In the case of this person, it's especially outrageously wrong. This holds even if somehow he was able to elude conviction by being more clever than the police in covering up his kiddy porn habit. There are few things I detest more but the same principle must apply.
 
Yup, utterly, completely wrong. The state should not profit from punishing citizens. It's always abused. (For an extreme example, look at cameras for traffic enforcement. They're always placed with an eye towards revenue, not safety.)
 
So people are getting worked up over $4,000 and not as much the 14 months of detainment without trial?! (well, the lawsuit covers that later part)

$4,000 room and board seems dirt cheap... even if sleeping on and eating dirt. But 14 months detained by the state without it being taken to trial and two months into said stay, they had found no evidence to support charges other than he might have used a file sharing service?
 
So people are getting worked up over $4,000 and not as much the 14 months of detainment without trial?! (well, the lawsuit covers that later part)

$4,000 room and board seems dirt cheap... even if sleeping on and eating dirt. But 14 months detained by the state without it being taken to trial and two months into said stay, they had found no evidence to support charges other than he might have used a file sharing service?

Both are outrageous--more than outrageous. But there are two separate issues: Being detained for 14 months on unprovable charges is horrendous. Being charged for room and board and other bogus charges while incarcerated is also more than outrageous but a separate outrage.
 
So people are getting worked up over $4,000 and not as much the 14 months of detainment without trial?! (well, the lawsuit covers that later part)

$4,000 room and board seems dirt cheap... even if sleeping on and eating dirt. But 14 months detained by the state without it being taken to trial and two months into said stay, they had found no evidence to support charges other than he might have used a file sharing service?

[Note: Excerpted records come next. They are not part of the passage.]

-- pv_equiv track=rewrite | github.com/AndrewLane/advent_of_code_2024 | day7/puzzle1.py | can_multiplication_or_addition_operations_work
-- ===== SOURCE A (Python) =====
-- def can_multiplication_or_addition_operations_work(result, numbers):
--     if len(numbers) == 1:
--         return numbers[0] == result
--
--     first_number = numbers[0]
--     can_multiplication_work = result % first_number == 0
--     return can_multiplication_or_addition_operations_work(
--         result - first_number, numbers[1:]
--     ) or (
--         can_multiplication_work
--         and can_multiplication_or_addition_operations_work(
--             int(result / first_number), numbers[1:]
--         )
--     )
-- ===== SOURCE B (Python) =====
-- def can_multiplication_or_addition_operations_work(result, numbers):
--     # Forward level-by-level search: maintain the list of all intermediate
--     # values reachable from `result`, then test the last number at the end.
--     vals = [result]
--     for x in numbers[:-1]:
--         nxt = []
--         for r in vals:
--             nxt.append(r - x)
--             if r % x == 0:
--                 nxt.append(r // x)
--         vals = nxt
--     return numbers[-1] in vals
-- ===== Notes on version B (the rewrite author's own statement) =====
-- stated objective: faster
-- what changed: Replaced the left-first boolean DFS recursion by an iterative level-by-level (breadth-first) fold that maintains the list of all reachable intermediate values and finishes with one membership test against the last number, avoiding per-node Python function-call recursion.
import Mathlib
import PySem

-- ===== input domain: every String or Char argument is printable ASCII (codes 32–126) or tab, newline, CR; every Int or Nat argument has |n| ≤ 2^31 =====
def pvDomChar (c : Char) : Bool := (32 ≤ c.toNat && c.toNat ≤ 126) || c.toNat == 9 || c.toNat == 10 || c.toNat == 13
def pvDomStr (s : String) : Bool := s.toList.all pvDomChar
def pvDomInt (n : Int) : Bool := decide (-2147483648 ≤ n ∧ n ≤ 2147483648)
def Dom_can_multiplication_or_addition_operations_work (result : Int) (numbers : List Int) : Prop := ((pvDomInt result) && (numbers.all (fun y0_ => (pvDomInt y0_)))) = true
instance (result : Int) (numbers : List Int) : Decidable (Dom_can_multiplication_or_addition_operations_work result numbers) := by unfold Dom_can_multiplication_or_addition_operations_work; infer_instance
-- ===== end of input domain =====

-- B replaces the left-first boolean DFS recursion by an iterative level-by-level
-- fold over the reachable intermediate values, finished by one membership test (alternative decomposition).


-- ===== PORT A =====
-- `int(result / first_number)` is a truncating exact division; it is only evaluated
-- under `result % first_number == 0`, where truncation and Python's floor division
-- coincide (the quotient is exact), so it is ported as PySem.Int.floordiv.
def can_multiplication_or_addition_operations_work (result : Int) (numbers : List Int) : Bool :=
  match numbers with
  | [] => false  -- Python raises IndexError here; excluded by Pre_
  | [x] => x == result
  | x :: y :: rest =>
      let canMult := PySem.Int.mod result x == 0
      can_multiplication_or_addition_operations_work (result - x) (y :: rest) ||
        (canMult && can_multiplication_or_addition_operations_work (PySem.Int.floordiv result x) (y :: rest))

-- ===== PORT B =====
-- inner loop of Source B: nxt.append(r - x); if r % x == 0: nxt.append(r // x)
def pvStep (x : Int) (vals : List Int) : List Int :=
  vals.foldl (fun acc r => acc ++ ((r - x) :: (if PySem.Int.mod r x == 0 then [PySem.Int.floordiv r x] else []))) []

def can_multiplication_or_addition_operations_work_alt (result : Int) (numbers : List Int) : Bool :=
  match numbers.getLast? with
  | none => false  -- numbers[-1] raises IndexError in Python; excluded by Pre_
  | some last => ((numbers.dropLast).foldl (fun vals x => pvStep x vals) [result]).contains last

-- ===== PRECONDITION & SPEC =====
-- Pre_ excludes exactly the raising inputs: numbers == [] (IndexError) and a 0 in any
-- non-last position (ZeroDivisionError from `result % first_number`); both A and B raise there.
def Pre_can_multiplication_or_addition_operations_work (result : Int) (numbers : List Int) : Prop :=
  numbers ≠ [] ∧ (0 : Int) ∉ numbers.dropLast
instance (result : Int) (numbers : List Int) : Decidable (Pre_can_multiplication_or_addition_operations_work result numbers) := by unfold Pre_can_multiplication_or_addition_operations_work; infer_instance

def pvWitness_can_multiplication_or_addition_operations_work : Int × List Int := (6, [2, 3])

def Spec_can_multiplication_or_addition_operations_work (result : Int) (numbers : List Int) (out : Bool) : Prop := out = can_multiplication_or_addition_operations_work_alt result numbers
instance (result : Int) (numbers : List Int) (out : Bool) : Decidable (Spec_can_multiplication_or_addition_operations_work result numbers out) := by unfold Spec_can_multiplication_or_addition_operations_work; infer_instance

-- ===== CLAIM (what is proved, stated in full; the proofs are below) =====
def Claim_equal_can_multiplication_or_addition_operations_work : Prop := ∀ (result : Int) (numbers : List Int), Dom_can_multiplication_or_addition_operations_work result numbers → Pre_can_multiplication_or_addition_operations_work result numbers → Spec_can_multiplication_or_addition_operations_work result numbers (can_multiplication_or_addition_operations_work result numbers)

-- ===== LEMMAS AND PROOFS =====

theorem pvStep_eq_flatMap (x : Int) (vals : List Int) :
    pvStep x vals
      = vals.flatMap (fun r => (r - x) :: (if PySem.Int.mod r x == 0 then [PySem.Int.floordiv r x] else [])) := by
  simpa [pvStep] using
    PySem.List.foldl_append_eq_flatMap
      (fun r => (r - x) :: (if PySem.Int.mod r x == 0 then [PySem.Int.floordiv r x] else [])) vals []

theorem pv_key (xs : List Int) (last : Int) (vals : List Int) :
    (xs.foldl (fun vals x => pvStep x vals) vals).contains last
      = vals.any (fun r => can_multiplication_or_addition_operations_work r (xs ++ [last])) := by
  induction xs generalizing vals with
  | nil =>
      simp [can_multiplication_or_addition_operations_work, List.any_beq]
  | cons x xs ih =>
      rw [List.foldl_cons, ih, pvStep_eq_flatMap, List.any_flatMap]
      refine congrArg (List.any vals) (funext fun r => ?_)
      cases h : xs ++ [last] with
      | nil => exact absurd h (by simp)
      | cons y t =>
          rw [List.cons_append, h,
            show can_multiplication_or_addition_operations_work r (x :: y :: t)
              = (can_multiplication_or_addition_operations_work (r - x) (y :: t) ||
                  ((PySem.Int.mod r x == 0) &&
                    can_multiplication_or_addition_operations_work (PySem.Int.floordiv r x) (y :: t)))
              from rfl]
          by_cases hm : PySem.Int.mod r x = 0 <;> simp [hm]

theorem can_multiplication_or_addition_operations_work_spec : Claim_equal_can_multiplication_or_addition_operations_work := by
  intro result numbers _ _
  unfold Spec_can_multiplication_or_addition_operations_work
  cases numbers with
  | nil => rfl
  | cons n ns =>
      have hne : n :: ns ≠ [] := by simp
      have hlast : (n :: ns).getLast? = some ((n :: ns).getLast hne) :=
        List.getLast?_eq_some_getLast hne
      rw [show can_multiplication_or_addition_operations_work_alt result (n :: ns)
            = (((n :: ns).dropLast).foldl (fun vals x => pvStep x vals) [result]).contains
                ((n :: ns).getLast hne) from by
        unfold can_multiplication_or_addition_operations_work_alt; rw [hlast]]
      rw [pv_key, List.dropLast_concat_getLast hne]
      simp

-- ===== VERDICT (by name: the statement is the Claim_ definition above) =====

Both are outrageous--more than outrageous. But there are two separate issues: Being detained for 14 months on unprovable charges is horrendous. Being charged for room and board and other bogus charges while incarcerated is also more than outrageous but a separate outrage.

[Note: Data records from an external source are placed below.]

-- pv_equiv track=rewrite | github.com/MatiPl01/Wstep-do-Informatyki | Ćwiczenia/6, 7, 8. Zajęcia/Zadanie21/Program1.py | search_subset
-- ===== SOURCE A (Python) =====
-- def search_subset(matrix, searched_sum) -> bool:
--     if searched_sum < 0:
--         return False
--
--     def recur(row_idx=-1, curr_sum=0, remaining_cols=set(range(len(matrix[0])))):
--         if row_idx == len(matrix)-1:
--             # Check if current sum is the one desired and whether we have included any number in the subset
--             return curr_sum == searched_sum and len(remaining_cols) != len(matrix[0])
--
--         results = [recur(row_idx+1, curr_sum, remaining_cols)]
--         for i in remaining_cols:
--             results.append(recur(row_idx+1, curr_sum + matrix[row_idx][i], remaining_cols.difference({i})))
--
--         return any(results)  # If any is True, return True
--
--     return recur()
-- ===== SOURCE B (Python) =====
-- def search_subset(matrix, searched_sum) -> bool:
--     if searched_sum < 0:
--         return False
--     m = len(matrix[0])
--     # DP over rows: set of reachable (sorted tuple of used columns, partial sum) states
--     states = {((), 0)}
--     for row in matrix:
--         new = set(states)
--         for used, s in states:
--             for i in range(m):
--                 if i not in used:
--                     new.add((tuple(sorted(used + (i,))), s + row[i]))
--         states = new
--     return any(s == searched_sum and used for used, s in states)
-- ===== Notes on version B (the rewrite author's own statement) =====
-- stated objective: alternative
-- what changed: Replaces the branching recursion over (row index, remaining-column set) with a forward dynamic program that folds over the rows maintaining a deduplicated set of reachable (used-columns, partial-sum) states.
import Mathlib
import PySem

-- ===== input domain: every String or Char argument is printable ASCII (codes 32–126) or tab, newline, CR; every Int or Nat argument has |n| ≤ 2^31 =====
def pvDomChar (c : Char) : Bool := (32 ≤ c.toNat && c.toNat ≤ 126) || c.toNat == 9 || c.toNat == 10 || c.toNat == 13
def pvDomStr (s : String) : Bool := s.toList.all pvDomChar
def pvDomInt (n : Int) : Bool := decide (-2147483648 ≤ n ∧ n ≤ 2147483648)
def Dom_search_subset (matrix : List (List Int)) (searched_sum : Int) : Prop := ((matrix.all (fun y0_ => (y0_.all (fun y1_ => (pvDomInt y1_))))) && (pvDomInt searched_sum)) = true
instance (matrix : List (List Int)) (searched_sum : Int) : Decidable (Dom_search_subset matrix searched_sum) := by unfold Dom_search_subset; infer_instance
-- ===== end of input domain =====

-- B replaces A's branching recursion over (row index, remaining-column set) by a forward
-- DP over the rows keeping the set of reachable (used-columns, partial-sum) states;
-- equivalence of the RETURN value is proved on Pre_ (inputs where the Python A does not raise).

-- ===== PORT A =====
-- matrix[row_idx][i]: under Pre_search_subset these indexings never raise, so the
-- IndexError case is defaulted (getD); row_idx may be -1 (Python wraparound via pyGet?).
def pvEntry (r : List Int) (i : Int) : Int := (PySem.List.pyGet? r i).getD 0
def pvRow (matrix : List (List Int)) (k : Int) : List Int := (PySem.List.pyGet? matrix k).getD []
def pvCols (m : Nat) : List Int := List.map (fun n : Nat => (n : Int)) (List.range m)  -- set(range(m))

-- recur of A; fuel only makes the recursion structural (it is never exhausted on A's calls)
def recurA (matrix : List (List Int)) (target : Int) (m : Nat)
    (fuel : Nat) (row_idx curr_sum : Int) (remaining : List Int) : Bool :=
    if row_idx = (matrix.length : Int) - 1 then
      decide (curr_sum = target) && !(decide (remaining.length = m))
    else
      match fuel with
      | 0 => false
      | fuel + 1 =>
        (recurA matrix target m fuel (row_idx + 1) curr_sum remaining ::
          remaining.map (fun i =>
            recurA matrix target m fuel (row_idx + 1)
              (curr_sum + pvEntry (pvRow matrix row_idx) i)
              (PySem.Set.diff remaining [i]))).any id

def search_subset (matrix : List (List Int)) (searched_sum : Int) : Bool :=
  if searched_sum < 0 then false
  else
    recurA matrix searched_sum (matrix.headD []).length
      matrix.length (-1) 0 (pvCols (matrix.headD []).length)

-- ===== PORT B =====
-- one row of the DP: new = set(states); for (used, s) in states: for i in range(m):
--   if i not in used: new.add((tuple(sorted(used + (i,))), s + row[i]))
def stepB (m : Nat) (states : List (List Int × Int)) (row : List Int) : List (List Int × Int) :=
  states.foldl (fun acc p =>
    (List.range m).foldl (fun acc2 iN =>
      if p.1.contains (iN : Int) then acc2
      else PySem.Set.add acc2
        (PySem.List.sorted (p.1 ++ [(iN : Int)]) (fun x => x) false, p.2 + pvEntry row (iN : Int)))
      acc) states

def search_subset_alt (matrix : List (List Int)) (searched_sum : Int) : Bool :=
  if searched_sum < 0 then false
  else
    (matrix.foldl (stepB (matrix.headD []).length) [(([] : List Int), (0 : Int))]).any
      (fun p => decide (p.2 = searched_sum) && !p.1.isEmpty)

-- ===== PRECONDITION & SPEC =====
-- When searched_sum ≥ 0 the Python A evaluates matrix[0] (IndexError on an empty matrix)
-- and row[i] for every row and every i < len(matrix[0]) (IndexError on a row shorter than
-- row 0); Pre_ excludes exactly those raising inputs.
def Pre_search_subset (matrix : List (List Int)) (searched_sum : Int) : Prop :=
  searched_sum < 0 ∨ (matrix ≠ [] ∧ ∀ r ∈ matrix, (matrix.headD []).length ≤ r.length)
instance (matrix : List (List Int)) (searched_sum : Int) : Decidable (Pre_search_subset matrix searched_sum) := by unfold Pre_search_subset; infer_instance
def pvWitness_search_subset : List (List Int) × Int := ([[1, 2], [3, 4]], 3)

def Spec_search_subset (matrix : List (List Int)) (searched_sum : Int) (out : Bool) : Prop := out = search_subset_alt matrix searched_sum
instance (matrix : List (List Int)) (searched_sum : Int) (out : Bool) : Decidable (Spec_search_subset matrix searched_sum out) := by unfold Spec_search_subset; infer_instance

I have not read the law suit but based on my experience in handling police claims as an adjuster I would suspect that the petition for damages would include language that is normally expected in such a suit including but not limited to:

False arrest
Malicious imprisonment
Defamation including damage to reputation and credit history,
Loss of income
Loss of interest on any money sized or with held with out legal authority.
Punitive damages for the ingress behavior of the prosecutor.
Attorney's fees and court cost to the defendant.

Since he was not convicted there is a potential law suit against the employer for wrongful discharge based on the assertion that he was innocent until proven guilty and that the discharged was based on false premises.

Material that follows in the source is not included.